Name: David H. Gracias
Age: 36

Position: Assistant professor of chemical and biomolecular engineering at the Whiting School of Engineering and the Institute for NanoBioTechnology

Stats: BS '94 in chemistry from the Indian Institute of Technology Kharagpur; PhD '99 in physical chemistry from the University of California, Berkeley

Scouting report: "David is very innovative and has a wonderful imagination," says Konstantinos Konstantopoulos, professor and chair of the Department of Chemical and Biomolecular Engineering. "He manages to make things work, even if the idea for them initially seems as far-fetched as science fiction."

Research: Gracias develops tiny tools surgeons can use without the burden of tethered lines, tubes, or wires, which make the tools difficult to maneuver throughout the body.
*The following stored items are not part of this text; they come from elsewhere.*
-- pv_equiv track=rewrite | github.com/kraftwerk28/advent-of-code | 2021/12.py | part1
-- ===== SOURCE A (Python) =====
-- def is_small(cave):
--     return cave.islower() and cave != "start" and cave != "end"
--
-- def part1(nodes):
--     def ways_to_cave(cave, visited_small=None):
--         if visited_small is None:
--             visited_small = [cave]
--         if cave == "start":
--             return 1
--         incoming = []
--         new_visited_small = visited_small[:]
--         for edge in nodes:
--             a, b = edge
--             if cave == a:
--                 adj = b
--             elif cave == b:
--                 adj = a
--             else:
--                 continue
--             if adj in visited_small:
--                 continue
--             incoming.append(adj)
--         if is_small(cave):
--             new_visited_small.append(cave)
--         return sum(
--             ways_to_cave(c, visited_small=new_visited_small)
--             for c in incoming
--         )
--     return ways_to_cave("end")
-- ===== SOURCE B (Python) =====
-- def is_small(cave):
--     return cave.islower() and cave != "start" and cave != "end"
--
-- def part1(nodes):
--     adj = {}
--     for a, b in nodes:
--         adj.setdefault(a, []).append(b)
--         if a != b:
--             adj.setdefault(b, []).append(a)
--     total = 0
--     stack = [("end", ("end",))]
--     while stack:
--         cave, visited = stack.pop()
--         if cave == "start":
--             total += 1
--             continue
--         nv = visited + ((cave,) if is_small(cave) else ())
--         for nb in adj.get(cave, ()):
--             if nb not in visited:
--                 stack.append((nb, nv))
--     return total
-- ===== Notes on version B (the rewrite author's own statement) =====
-- stated objective: alternative
-- what changed: A re-scans the whole edge list inside every call of an end-to-start recursion; B builds an adjacency dict once and replaces the recursion by an iterative explicit-stack traversal with a counter.
-- outside the precondition, e.g. on part1([('end', 'a'), ('A', 'B')]): A returns 0, B returns 0
import Mathlib
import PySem

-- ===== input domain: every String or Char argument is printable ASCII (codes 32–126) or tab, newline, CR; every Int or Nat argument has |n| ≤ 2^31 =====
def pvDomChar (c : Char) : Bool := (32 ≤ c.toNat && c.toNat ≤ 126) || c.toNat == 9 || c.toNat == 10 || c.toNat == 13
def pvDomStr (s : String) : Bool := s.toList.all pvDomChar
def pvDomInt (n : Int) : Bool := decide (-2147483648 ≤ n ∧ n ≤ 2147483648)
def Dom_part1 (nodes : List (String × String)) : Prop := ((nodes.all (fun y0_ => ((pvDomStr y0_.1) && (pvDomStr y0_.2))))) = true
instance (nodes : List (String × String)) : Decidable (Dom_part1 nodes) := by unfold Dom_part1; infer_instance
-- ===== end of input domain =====

-- B replaces A's per-call scan of the whole edge list and recursive backward count by an
-- adjacency dict built once plus an iterative explicit-stack traversal (alternative decomposition).

-- ===== PORT A =====

-- s.islower() : at least one lowercase letter and no uppercase letter — exact on the ASCII domain
def pyIslower (s : String) : Bool :=
  s.toList.any PySem.Chars.islower && !(s.toList.any PySem.Chars.isupper)

def isSmall (cave : String) : Bool :=
  pyIslower cave && !(cave == "start") && !(cave == "end")

-- the 'for edge in nodes' loop building 'incoming'
def scanEdges (nodes : List (String × String)) (cave : String) (visited : List String) :
    List String :=
  match nodes with
  | [] => []
  | p :: rest =>
    if cave == p.1 then
      (if visited.contains p.2 then scanEdges rest cave visited
       else p.2 :: scanEdges rest cave visited)
    else if cave == p.2 then
      (if visited.contains p.1 then scanEdges rest cave visited
       else p.1 :: scanEdges rest cave visited)
    else scanEdges rest cave visited

-- ways_to_cave; the fuel only makes the Python recursion total (it never runs out inside Pre_)
def waysA (nodes : List (String × String)) : Nat → String → List String → Int
  | 0, _, _ => 0
  | fuel + 1, cave, visited =>
    if cave == "start" then 1
    else
      let incoming := scanEdges nodes cave visited
      let newVisited := visited ++ (if isSmall cave then [cave] else [])
      (incoming.map (fun c => waysA nodes fuel c newVisited)).sum

def part1 (nodes : List (String × String)) : Int :=
  waysA nodes (8 * nodes.length + 6) "end" ["end"]

-- ===== PORT B =====

-- adj = {}; for a, b in nodes: adj.setdefault(a, []).append(b); if a != b: adj.setdefault(b, []).append(a)
def buildAdj (nodes : List (String × String)) : PySem.Dict String (List String) :=
  nodes.foldl
    (fun d p =>
      let d1 := d.modify p.1 [] (· ++ [p.2])
      if p.1 == p.2 then d1 else d1.modify p.2 [] (· ++ [p.1]))
    PySem.Dict.empty

-- the while-stack loop; fuel only makes it total (never exhausted inside Pre_)
def loopB (adjD : PySem.Dict String (List String)) :
    Nat → List (String × List String) → Int → Int
  | 0, _, total => total
  | _ + 1, [], total => total
  | fuel + 1, (cave, visited) :: rest, total =>
    if cave == "start" then loopB adjD fuel rest (total + 1)
    else
      let nv := visited ++ (if isSmall cave then [cave] else [])
      let rest' := ((adjD.getD cave []).filter (fun nb => !(visited.contains nb))).foldl
        (fun st nb => (nb, nv) :: st) rest
      loopB adjD fuel rest' total

def part1_alt (nodes : List (String × String)) : Int :=
  loopB (buildAdj nodes) ((nodes.length + 2) ^ (8 * nodes.length + 6)) [("end", ["end"])] 0

-- ===== PRECONDITION & SPEC =====
-- Pre_ excludes edge lists that both touch "end" and contain an edge whose two endpoints are
-- non-lowercase (big) caves: on such inputs A's unbounded recursion can revisit the two big
-- caves forever and never return (e.g. it recurses forever on [("end","A"),("A","B")]).
def Pre_part1 (nodes : List (String × String)) : Prop :=
  (∀ p ∈ nodes, (pyIslower p.1 || pyIslower p.2) = true) ∨
  (∀ p ∈ nodes, p.1 ≠ "end" ∧ p.2 ≠ "end")
instance (nodes : List (String × String)) : Decidable (Pre_part1 nodes) := by
  unfold Pre_part1; infer_instance

def pvWitness_part1 : (List (String × String)) :=
  [("start", "A"), ("A", "c"), ("c", "end")]

def Spec_part1 (nodes : List (String × String)) (out : Int) : Prop := out = part1_alt nodes
instance (nodes : List (String × String)) (out : Int) : Decidable (Spec_part1 nodes out) := by
  unfold Spec_part1; infer_instance

-- ===== CLAIM (what is proved, stated in full; the proofs are below) =====
def Claim_equal_part1 : Prop :=
  ∀ (nodes : List (String × String)), Dom_part1 nodes → Pre_part1 nodes →
    Spec_part1 nodes (part1 nodes)

-- ===== LEMMAS AND PROOFS =====

-- partners nodes c: the unfiltered neighbour list of c, one entry per matching edge, in edge order
def partners (nodes : List (String × String)) (c : String) : List String :=
  nodes.flatMap (fun p => if c == p.1 then [p.2] else if c == p.2 then [p.1] else [])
His lab developed "microgrippers," instruments the size of dust particles that can grab and remove living cells for biopsies, and are operable via biochemical or thermal signals, without electricity. His lab is also working to develop miniaturized electronics and "smart" devices that display the same characteristics as biological systems, such as assembling themselves within the body.

Mentors: "My parents and my siblings sowed the seeds of scientific pursuit within me at a young age. I've been influenced and aided by many towering scientific minds, including several Nobel Prize winners I've had contact with," Gracias says.
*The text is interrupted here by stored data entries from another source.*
-- pv_equiv track=rewrite | github.com/YGears/ProjectgroepY4 | MarkAndré/ai/week_3/opgave_2.py | KbordersQ
-- ===== SOURCE A (Python) =====
-- neighbors = {0:[3], 1:[2], 2:[1,4,3], 3:[0,2,5], 4:[2,5], 5:[3,4,6,7], 6:[5], 7:[5]}
--
-- def KbordersQ(board):
--     kbq = True
--     for x in range(len(board)): # elke heer grenst een vrouw
--         if board[x] == 'K':
--             borderingCards = []
--
--             for y in neighbors[x]:
--                 borderingCards.append(board[y])
--             if 'Q' not in borderingCards: kbq = False
--
--     return kbq
-- ===== SOURCE B (Python) =====
-- neighbors = {0:[3], 1:[2], 2:[1,4,3], 3:[0,2,5], 4:[2,5], 5:[3,4,6,7], 6:[5], 7:[5]}
--
-- def KbordersQ(board):
--     # invert the traversal: index every cell that borders a Queen, then check the Kings
--     queen_adjacent = set()
--     for q, card in enumerate(board):
--         if card == 'Q':
--             queen_adjacent.update(neighbors.get(q, []))
--     return all(card != 'K' or x in queen_adjacent for x, card in enumerate(board))
-- ===== Notes on version B (the rewrite author's own statement) =====
-- stated objective: alternative
-- what changed: Inverts the traversal: instead of scanning each King's neighbor list for a Queen, B first builds the set of cells adjacent to any Queen (one pass over Queens, using the symmetry of the neighbors relation) and then checks every King for membership in that set.
import Mathlib
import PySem

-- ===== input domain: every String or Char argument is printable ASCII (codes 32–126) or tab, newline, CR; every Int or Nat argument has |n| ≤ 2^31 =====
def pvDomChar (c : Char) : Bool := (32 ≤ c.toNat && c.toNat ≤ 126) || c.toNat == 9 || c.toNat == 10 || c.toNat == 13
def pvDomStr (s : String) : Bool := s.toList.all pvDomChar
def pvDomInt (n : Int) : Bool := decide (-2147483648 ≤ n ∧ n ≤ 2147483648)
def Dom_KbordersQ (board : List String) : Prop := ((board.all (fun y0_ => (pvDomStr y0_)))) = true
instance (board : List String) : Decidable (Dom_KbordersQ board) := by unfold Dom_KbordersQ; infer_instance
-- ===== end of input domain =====

-- B inverts the traversal: one pass over Queens builds the set of queen-bordering cells, a second pass checks the Kings against it (alternative decomposition, return value only).

-- the module constant `neighbors` (shared data of both versions)
def pyNeighbors : PySem.Dict Int (List Int) :=
  PySem.Dict.mk [(0,[3]), (1,[2]), (2,[1,4,3]), (3,[0,2,5]), (4,[2,5]), (5,[3,4,6,7]), (6,[5]), (7,[5])]

-- ===== PORT A =====
def KbordersQ (board : List String) : Bool :=
  (PySem.List.pyRange 0 (PySem.List.len board) 1).foldl
    (fun kbq x =>
      if PySem.List.pyGetD board x "" == "K" then
        let borderingCards :=
          (pyNeighbors.getD x []).foldl (fun acc y => acc ++ [PySem.List.pyGetD board y ""]) []
        if !borderingCards.contains "Q" then false else kbq
      else kbq) true

-- ===== PORT B =====
def KbordersQ_alt (board : List String) : Bool :=
  let queenAdjacent : PySem.Set Int :=
    (PySem.List.enumerate board 0).foldl
      (fun s p => if p.2 == "Q" then PySem.Set.update s (pyNeighbors.getD p.1 []) else s)
      PySem.Set.empty
  (PySem.List.enumerate board 0).all
    (fun p => p.2 != "K" || PySem.Set.contains queenAdjacent p.1)

-- ===== PRECONDITION & SPEC =====
-- Pre_ excludes exactly the inputs where A raises: a 'K' at an index ≥ 8 (KeyError on neighbors[x])
-- or a 'K' whose neighbor index is beyond the end of the board (IndexError on board[y]).
def Pre_KbordersQ (board : List String) : Prop :=
  ∀ i : Nat, i < board.length → board.getD i "" = "K" →
    (i : Int) < 8 ∧ ∀ y ∈ pyNeighbors.getD (i : Int) [], y < (board.length : Int)
instance (board : List String) : Decidable (Pre_KbordersQ board) := by unfold Pre_KbordersQ; infer_instance

def pvWitness_KbordersQ : List String := ["K", "x", "x", "Q"]

def Spec_KbordersQ (board : List String) (out : Bool) : Prop := out = KbordersQ_alt board
instance (board : List String) (out : Bool) : Decidable (Spec_KbordersQ board out) := by unfold Spec_KbordersQ; infer_instance

-- ===== CLAIM (what is proved, stated in full; the proofs are below) =====
def Claim_equal_KbordersQ : Prop := ∀ (board : List String), Dom_KbordersQ board → Pre_KbordersQ board → Spec_KbordersQ board (KbordersQ board)

-- ===== LEMMAS AND PROOFS =====

-- closed-form characterisation of the neighbors lookup
lemma nbrs_char (x : Int) : pyNeighbors.getD x [] =
    if x = 0 then [3] else if x = 1 then [2] else if x = 2 then [1,4,3] else
    if x = 3 then [0,2,5] else if x = 4 then [2,5] else if x = 5 then [3,4,6,7] else
    if x = 6 then [5] else if x = 7 then [5] else [] := by
  split_ifs <;> first
    | (subst_vars; decide)
    | (simp only [pyNeighbors, PySem.Dict.getD, PySem.Dict.get?_mk_cons, beq_iff_eq]
       split_ifs <;> simp_all [PySem.Dict.get?])

lemma nbrs_range {x y : Int} (h : y ∈ pyNeighbors.getD x []) : 0 ≤ y ∧ y < 8 := by
  rw [nbrs_char] at h
  split_ifs at h <;> fin_cases h <;> decide

lemma nbrs_symm {x y : Int} (h : y ∈ pyNeighbors.getD x []) : x ∈ pyNeighbors.getD y [] := by
  rw [nbrs_char] at h
  split_ifs at h <;> subst_vars <;> fin_cases h <;> (rw [nbrs_char]; decide)

lemma mem_foldl_update_if {α β : Type} [BEq α] [LawfulBEq α]
    (p : β → Bool) (g : β → List α) (l : List β) (s : PySem.Set α) (y : α) :
    y ∈ l.foldl (fun s b => if p b then PySem.Set.update s (g b) else s) s ↔
      y ∈ s ∨ ∃ b ∈ l, p b ∧ y ∈ g b := by
  induction l generalizing s with
  | nil => simp
  | cons b t ih =>
    by_cases h : p b = true <;> simp [h, ih, PySem.Set.mem_update] <;> tauto

lemma pyGetD_nat (board : List String) (j : Nat) :
    PySem.List.pyGetD board (j : Int) "" = board.getD j "" := by
  simp [PySem.List.pyGetD_natCast, List.getD]

-- A's value: every King index has a Queen among its neighbor indices
lemma A_true_iff (board : List String) : KbordersQ board = true ↔
    ∀ j : Nat, j < board.length → board.getD j "" = "K" →
      ∃ y ∈ pyNeighbors.getD (j : Int) [], PySem.List.pyGetD board y "" = "Q" := by
  unfold KbordersQ
  rw [PySem.List.foldl_congr_mem (g := fun kbq x =>
    if (PySem.List.pyGetD board x "" == "K" &&
        !((pyNeighbors.getD x []).map (fun y => PySem.List.pyGetD board y "")).contains "Q")
    then false else kbq)]
  · rw [PySem.List.foldl_if_false_eq]
    simp only [Bool.true_and, Bool.not_eq_eq_eq_not, Bool.not_true, List.any_eq_false,
      PySem.List.mem_pyRange_one]
    constructor
    · intro h j hj hK
      have h' := h (j : Int) ⟨Int.natCast_nonneg j, by
        simpa [PySem.List.len_eq] using (by exact_mod_cast hj : (j:Int) < (board.length : Int))⟩
      rw [pyGetD_nat, hK] at h'
      simpa [List.contains_eq_mem] using h'
    · intro h x hx
      obtain ⟨hx0, hxlen⟩ := hx
      obtain ⟨j, rfl⟩ := Int.eq_ofNat_of_zero_le hx0
      have hj : j < board.length := by
        have : (j : Int) < (board.length : Int) := by simpa [PySem.List.len_eq] using hxlen
        exact_mod_cast this
      intro hc
      rw [Bool.and_eq_true, beq_iff_eq, pyGetD_nat] at hc
      obtain ⟨hK, hnc⟩ := hc
      obtain ⟨y, hy, hQ⟩ := h j hj hK
      exact absurd (List.mem_map.mpr ⟨y, hy, hQ⟩) (by simpa [List.contains_eq_mem] using hnc)
  · intro acc x _
    simp only [PySem.List.foldl_append_singleton_eq_map, List.nil_append]
    by_cases h : PySem.List.pyGetD board x "" == "K" <;> simp [h]

lemma qa_mem (board : List String) (y : Int) :
    y ∈ (PySem.List.enumerate board 0).foldl
      (fun s p => if p.2 == "Q" then PySem.Set.update s (pyNeighbors.getD p.1 []) else s)
      PySem.Set.empty ↔
    ∃ b ∈ PySem.List.enumerate board 0, b.2 = "Q" ∧ y ∈ pyNeighbors.getD b.1 [] := by
  rw [mem_foldl_update_if]
  simp [PySem.Set.empty]

-- B's value: every King index is in the queen-adjacent set
lemma B_true_iff (board : List String) : KbordersQ_alt board = true ↔
    ∀ j : Nat, j < board.length → board.getD j "" = "K" →
      ∃ q : Nat, q < board.length ∧ board.getD q "" = "Q" ∧ (j : Int) ∈ pyNeighbors.getD (q : Int) [] := by
  unfold KbordersQ_alt
  constructor
  · intro h j hj hK
    have hp : ((j : Int), board[j]) ∈ PySem.List.enumerate board 0 := by
      rw [PySem.List.mem_enumerate_iff]; exact ⟨j, hj, by simp⟩
    have h' := List.all_eq_true.mp h _ hp
    simp only [Bool.or_eq_true, bne_iff_ne, ne_eq, PySem.Set.contains_iff, qa_mem] at h'
    have hgj : board[j] = "K" := by
      rwa [List.getD_eq_getElem?_getD, List.getElem?_eq_getElem hj] at hK
    rcases h' with h' | ⟨b, hb, hQ, hmem⟩
    · exact absurd hgj (by simpa using h')
    · rw [PySem.List.mem_enumerate_iff] at hb
      obtain ⟨q, hq, rfl⟩ := hb
      simp only [Int.zero_add] at hQ hmem
      exact ⟨q, hq, by rw [List.getD_eq_getElem?_getD, List.getElem?_eq_getElem hq]; simpa using hQ, hmem⟩
  · intro h
    rw [List.all_eq_true]
    intro p hp
    rw [PySem.List.mem_enumerate_iff] at hp
    obtain ⟨j, hj, rfl⟩ := hp
    simp only [Bool.or_eq_true, bne_iff_ne, ne_eq, PySem.Set.contains_iff, qa_mem, Int.zero_add]
    by_cases hK : board[j] = "K"
    · right
      obtain ⟨q, hq, hQ, hmem⟩ := h j hj
        (by rw [List.getD_eq_getElem?_getD, List.getElem?_eq_getElem hj]; simpa using hK)
      refine ⟨((q : Int), board[q]), ?_, ?_, by simpa using hmem⟩
      · rw [PySem.List.mem_enumerate_iff]; exact ⟨q, hq, by simp⟩
      · simpa using (by rwa [List.getD_eq_getElem?_getD, List.getElem?_eq_getElem hq] at hQ : board[q] = "Q")
    · left; simpa using hK

theorem KbordersQ_spec : Claim_equal_KbordersQ := by
  intro board _ hpre
  unfold Spec_KbordersQ
  rw [Bool.eq_iff_iff, A_true_iff, B_true_iff]
  constructor
  · intro hA j hj hK
    obtain ⟨y, hy, hQ⟩ := hA j hj hK
    obtain ⟨hy0, _⟩ := nbrs_range hy
    have hylen : y < (board.length : Int) := (hpre j hj hK).2 y hy
    obtain ⟨m, rfl⟩ := Int.eq_ofNat_of_zero_le hy0
    have hm : m < board.length := by exact_mod_cast hylen
    exact ⟨m, hm, by rwa [pyGetD_nat] at hQ, nbrs_symm hy⟩
  · intro hB j hj hK
    obtain ⟨q, hq, hQ, hmem⟩ := hB j hj hK
    exact ⟨(q : Int), nbrs_symm hmem, by rwa [pyGetD_nat]⟩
What's in a name? Although his surname might sound Portuguese or Spanish, Gracias is Indian, born in Mumbai. "Many people are curious how a person from India might be named David Gracias," he says. "My lineage is from Goa, a region on the west coast of present-day India bordering the Arabian Sea, and formerly the eastern capital of the Portuguese empire." — Michael Anft


Findings

Turn that noise down
Unlike the other senses, hearing involves modulation by the brain. Signals travel not only from the inner ear to the brain but from the brain to the ear. A team of American and Argentine researchers, including Paul Fuchs, professor of
otolaryngology at the School of Medicine, has found that nerve signals from the brain act through a protein to "turn down" the sensory hair cells within the cochlea and thus protect the ear from acoustic trauma. Fuchs and his co-researchers genetically altered the protein, nAChR, in mice to enhance its sound-limiting capability. They found that when subsequently exposed to loud noise, the altered mice suffered less permanent hearing damage. This was the first time scientists had demonstrated that nAChR's function could actually protect hearing. The research appeared in the January 20 online edition of PLoS Biology.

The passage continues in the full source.